═══ Material for this task ═══

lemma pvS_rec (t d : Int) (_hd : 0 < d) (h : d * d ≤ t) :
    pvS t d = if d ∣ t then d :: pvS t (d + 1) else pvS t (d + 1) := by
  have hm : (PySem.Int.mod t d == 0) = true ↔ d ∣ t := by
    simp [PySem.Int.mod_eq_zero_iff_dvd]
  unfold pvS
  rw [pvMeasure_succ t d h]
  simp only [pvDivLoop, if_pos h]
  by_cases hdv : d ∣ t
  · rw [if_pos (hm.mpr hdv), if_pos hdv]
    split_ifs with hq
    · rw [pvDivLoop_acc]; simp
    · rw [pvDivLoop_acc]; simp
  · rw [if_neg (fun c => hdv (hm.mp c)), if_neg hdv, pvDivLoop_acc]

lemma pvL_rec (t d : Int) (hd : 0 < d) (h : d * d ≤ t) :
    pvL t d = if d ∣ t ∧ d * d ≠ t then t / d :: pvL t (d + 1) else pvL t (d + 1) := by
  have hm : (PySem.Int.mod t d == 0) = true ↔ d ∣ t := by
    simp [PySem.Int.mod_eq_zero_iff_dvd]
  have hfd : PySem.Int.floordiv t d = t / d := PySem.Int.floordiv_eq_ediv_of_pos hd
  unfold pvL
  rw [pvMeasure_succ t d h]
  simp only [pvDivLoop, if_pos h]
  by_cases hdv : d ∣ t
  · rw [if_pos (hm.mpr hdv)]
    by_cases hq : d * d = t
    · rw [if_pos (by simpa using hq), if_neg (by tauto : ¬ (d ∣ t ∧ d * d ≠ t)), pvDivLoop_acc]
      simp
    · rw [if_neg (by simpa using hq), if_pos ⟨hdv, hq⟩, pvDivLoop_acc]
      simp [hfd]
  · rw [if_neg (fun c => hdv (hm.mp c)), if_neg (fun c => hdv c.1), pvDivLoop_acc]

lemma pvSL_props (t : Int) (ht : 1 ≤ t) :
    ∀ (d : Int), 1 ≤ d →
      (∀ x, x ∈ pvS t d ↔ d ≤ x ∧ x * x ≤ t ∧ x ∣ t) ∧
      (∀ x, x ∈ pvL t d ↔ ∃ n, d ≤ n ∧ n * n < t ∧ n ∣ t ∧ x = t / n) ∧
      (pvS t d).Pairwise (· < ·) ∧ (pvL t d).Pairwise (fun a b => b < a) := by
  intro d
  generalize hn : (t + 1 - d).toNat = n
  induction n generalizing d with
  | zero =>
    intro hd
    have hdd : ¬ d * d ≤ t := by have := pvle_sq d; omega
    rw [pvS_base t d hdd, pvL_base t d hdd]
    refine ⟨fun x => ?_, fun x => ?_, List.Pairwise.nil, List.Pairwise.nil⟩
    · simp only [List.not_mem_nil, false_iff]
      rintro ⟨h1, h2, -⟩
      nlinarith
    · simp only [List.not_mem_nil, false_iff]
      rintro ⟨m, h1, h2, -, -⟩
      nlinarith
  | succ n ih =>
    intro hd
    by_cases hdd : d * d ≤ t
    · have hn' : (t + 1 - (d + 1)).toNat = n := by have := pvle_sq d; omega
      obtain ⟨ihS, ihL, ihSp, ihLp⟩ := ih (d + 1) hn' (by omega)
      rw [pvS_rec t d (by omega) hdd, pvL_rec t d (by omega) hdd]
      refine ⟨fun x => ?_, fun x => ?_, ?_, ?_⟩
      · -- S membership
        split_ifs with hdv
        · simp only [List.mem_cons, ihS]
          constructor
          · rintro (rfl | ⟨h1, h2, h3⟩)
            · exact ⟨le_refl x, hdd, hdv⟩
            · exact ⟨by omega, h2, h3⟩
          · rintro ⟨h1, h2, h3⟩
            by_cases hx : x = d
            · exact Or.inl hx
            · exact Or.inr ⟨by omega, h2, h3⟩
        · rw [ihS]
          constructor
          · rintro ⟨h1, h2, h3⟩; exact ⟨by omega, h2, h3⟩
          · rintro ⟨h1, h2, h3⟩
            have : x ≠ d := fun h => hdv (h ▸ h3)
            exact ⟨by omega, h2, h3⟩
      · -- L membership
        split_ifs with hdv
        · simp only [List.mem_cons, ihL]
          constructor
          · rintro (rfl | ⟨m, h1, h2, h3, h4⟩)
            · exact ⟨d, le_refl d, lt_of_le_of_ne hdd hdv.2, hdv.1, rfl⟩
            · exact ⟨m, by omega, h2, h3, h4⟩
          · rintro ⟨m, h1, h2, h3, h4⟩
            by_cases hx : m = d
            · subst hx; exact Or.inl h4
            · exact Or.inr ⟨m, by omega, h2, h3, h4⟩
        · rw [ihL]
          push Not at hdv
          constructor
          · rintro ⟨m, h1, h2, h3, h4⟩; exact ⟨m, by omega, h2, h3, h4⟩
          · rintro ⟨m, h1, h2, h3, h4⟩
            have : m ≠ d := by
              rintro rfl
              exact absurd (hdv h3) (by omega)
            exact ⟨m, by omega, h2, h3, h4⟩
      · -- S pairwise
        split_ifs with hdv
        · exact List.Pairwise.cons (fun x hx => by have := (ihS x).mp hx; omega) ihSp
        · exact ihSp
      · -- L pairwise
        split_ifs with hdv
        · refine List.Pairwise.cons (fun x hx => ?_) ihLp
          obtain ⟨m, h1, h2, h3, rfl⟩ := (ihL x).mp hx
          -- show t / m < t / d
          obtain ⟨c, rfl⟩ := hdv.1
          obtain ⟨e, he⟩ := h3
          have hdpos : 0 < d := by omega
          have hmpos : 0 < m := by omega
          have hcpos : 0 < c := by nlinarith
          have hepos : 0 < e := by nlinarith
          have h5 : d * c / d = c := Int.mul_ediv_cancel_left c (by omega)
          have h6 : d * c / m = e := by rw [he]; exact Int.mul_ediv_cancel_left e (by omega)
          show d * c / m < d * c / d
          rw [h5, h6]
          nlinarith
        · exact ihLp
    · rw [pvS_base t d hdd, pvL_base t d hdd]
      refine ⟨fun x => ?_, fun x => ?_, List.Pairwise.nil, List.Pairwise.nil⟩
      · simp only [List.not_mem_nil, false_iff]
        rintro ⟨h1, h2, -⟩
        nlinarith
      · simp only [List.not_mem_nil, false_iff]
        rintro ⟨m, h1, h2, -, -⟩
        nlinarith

═══

### Exercise
Once more, write all of the records exactly as given.

### The answer
lemma pvS_rec (t d : Int) (_hd : 0 < d) (h : d * d ≤ t) :
    pvS t d = if d ∣ t then d :: pvS t (d + 1) else pvS t (d + 1) := by
  have hm : (PySem.Int.mod t d == 0) = true ↔ d ∣ t := by
    simp [PySem.Int.mod_eq_zero_iff_dvd]
  unfold pvS
  rw [pvMeasure_succ t d h]
  simp only [pvDivLoop, if_pos h]
  by_cases hdv : d ∣ t
  · rw [if_pos (hm.mpr hdv), if_pos hdv]
    split_ifs with hq
    · rw [pvDivLoop_acc]; simp
    · rw [pvDivLoop_acc]; simp
  · rw [if_neg (fun c => hdv (hm.mp c)), if_neg hdv, pvDivLoop_acc]

lemma pvL_rec (t d : Int) (hd : 0 < d) (h : d * d ≤ t) :
    pvL t d = if d ∣ t ∧ d * d ≠ t then t / d :: pvL t (d + 1) else pvL t (d + 1) := by
  have hm : (PySem.Int.mod t d == 0) = true ↔ d ∣ t := by
    simp [PySem.Int.mod_eq_zero_iff_dvd]
  have hfd : PySem.Int.floordiv t d = t / d := PySem.Int.floordiv_eq_ediv_of_pos hd
  unfold pvL
  rw [pvMeasure_succ t d h]
  simp only [pvDivLoop, if_pos h]
  by_cases hdv : d ∣ t
  · rw [if_pos (hm.mpr hdv)]
    by_cases hq : d * d = t
    · rw [if_pos (by simpa using hq), if_neg (by tauto : ¬ (d ∣ t ∧ d * d ≠ t)), pvDivLoop_acc]
      simp
    · rw [if_neg (by simpa using hq), if_pos ⟨hdv, hq⟩, pvDivLoop_acc]
      simp [hfd]
  · rw [if_neg (fun c => hdv (hm.mp c)), if_neg (fun c => hdv c.1), pvDivLoop_acc]

lemma pvSL_props (t : Int) (ht : 1 ≤ t) :
    ∀ (d : Int), 1 ≤ d →
      (∀ x, x ∈ pvS t d ↔ d ≤ x ∧ x * x ≤ t ∧ x ∣ t) ∧
      (∀ x, x ∈ pvL t d ↔ ∃ n, d ≤ n ∧ n * n < t ∧ n ∣ t ∧ x = t / n) ∧
      (pvS t d).Pairwise (· < ·) ∧ (pvL t d).Pairwise (fun a b => b < a) := by
  intro d
  generalize hn : (t + 1 - d).toNat = n
  induction n generalizing d with
  | zero =>
    intro hd
    have hdd : ¬ d * d ≤ t := by have := pvle_sq d; omega
    rw [pvS_base t d hdd, pvL_base t d hdd]
    refine ⟨fun x => ?_, fun x => ?_, List.Pairwise.nil, List.Pairwise.nil⟩
    · simp only [List.not_mem_nil, false_iff]
      rintro ⟨h1, h2, -⟩
      nlinarith
    · simp only [List.not_mem_nil, false_iff]
      rintro ⟨m, h1, h2, -, -⟩
      nlinarith
  | succ n ih =>
    intro hd
    by_cases hdd : d * d ≤ t
    · have hn' : (t + 1 - (d + 1)).toNat = n := by have := pvle_sq d; omega
      obtain ⟨ihS, ihL, ihSp, ihLp⟩ := ih (d + 1) hn' (by omega)
      rw [pvS_rec t d (by omega) hdd, pvL_rec t d (by omega) hdd]
      refine ⟨fun x => ?_, fun x => ?_, ?_, ?_⟩
      · -- S membership
        split_ifs with hdv
        · simp only [List.mem_cons, ihS]
          constructor
          · rintro (rfl | ⟨h1, h2, h3⟩)
            · exact ⟨le_refl x, hdd, hdv⟩
            · exact ⟨by omega, h2, h3⟩
          · rintro ⟨h1, h2, h3⟩
            by_cases hx : x = d
            · exact Or.inl hx
            · exact Or.inr ⟨by omega, h2, h3⟩
        · rw [ihS]
          constructor
          · rintro ⟨h1, h2, h3⟩; exact ⟨by omega, h2, h3⟩
          · rintro ⟨h1, h2, h3⟩
            have : x ≠ d := fun h => hdv (h ▸ h3)
            exact ⟨by omega, h2, h3⟩
      · -- L membership
        split_ifs with hdv
        · simp only [List.mem_cons, ihL]
          constructor
          · rintro (rfl | ⟨m, h1, h2, h3, h4⟩)
            · exact ⟨d, le_refl d, lt_of_le_of_ne hdd hdv.2, hdv.1, rfl⟩
            · exact ⟨m, by omega, h2, h3, h4⟩
          · rintro ⟨m, h1, h2, h3, h4⟩
            by_cases hx : m = d
            · subst hx; exact Or.inl h4
            · exact Or.inr ⟨m, by omega, h2, h3, h4⟩
        · rw [ihL]
          push Not at hdv
          constructor
          · rintro ⟨m, h1, h2, h3, h4⟩; exact ⟨m, by omega, h2, h3, h4⟩
          · rintro ⟨m, h1, h2, h3, h4⟩
            have : m ≠ d := by
              rintro rfl
              exact absurd (hdv h3) (by omega)
            exact ⟨m, by omega, h2, h3, h4⟩
      · -- S pairwise
        split_ifs with hdv
        · exact List.Pairwise.cons (fun x hx => by have := (ihS x).mp hx; omega) ihSp
        · exact ihSp
      · -- L pairwise
        split_ifs with hdv
        · refine List.Pairwise.cons (fun x hx => ?_) ihLp
          obtain ⟨m, h1, h2, h3, rfl⟩ := (ihL x).mp hx
          -- show t / m < t / d
          obtain ⟨c, rfl⟩ := hdv.1
          obtain ⟨e, he⟩ := h3
          have hdpos : 0 < d := by omega
          have hmpos : 0 < m := by omega
          have hcpos : 0 < c := by nlinarith
          have hepos : 0 < e := by nlinarith
          have h5 : d * c / d = c := Int.mul_ediv_cancel_left c (by omega)
          have h6 : d * c / m = e := by rw [he]; exact Int.mul_ediv_cancel_left e (by omega)
          show d * c / m < d * c / d
          rw [h5, h6]
          nlinarith
        · exact ihLp
    · rw [pvS_base t d hdd, pvL_base t d hdd]
      refine ⟨fun x => ?_, fun x => ?_, List.Pairwise.nil, List.Pairwise.nil⟩
      · simp only [List.not_mem_nil, false_iff]
        rintro ⟨h1, h2, -⟩
        nlinarith
      · simp only [List.not_mem_nil, false_iff]
        rintro ⟨m, h1, h2, -, -⟩
        nlinarith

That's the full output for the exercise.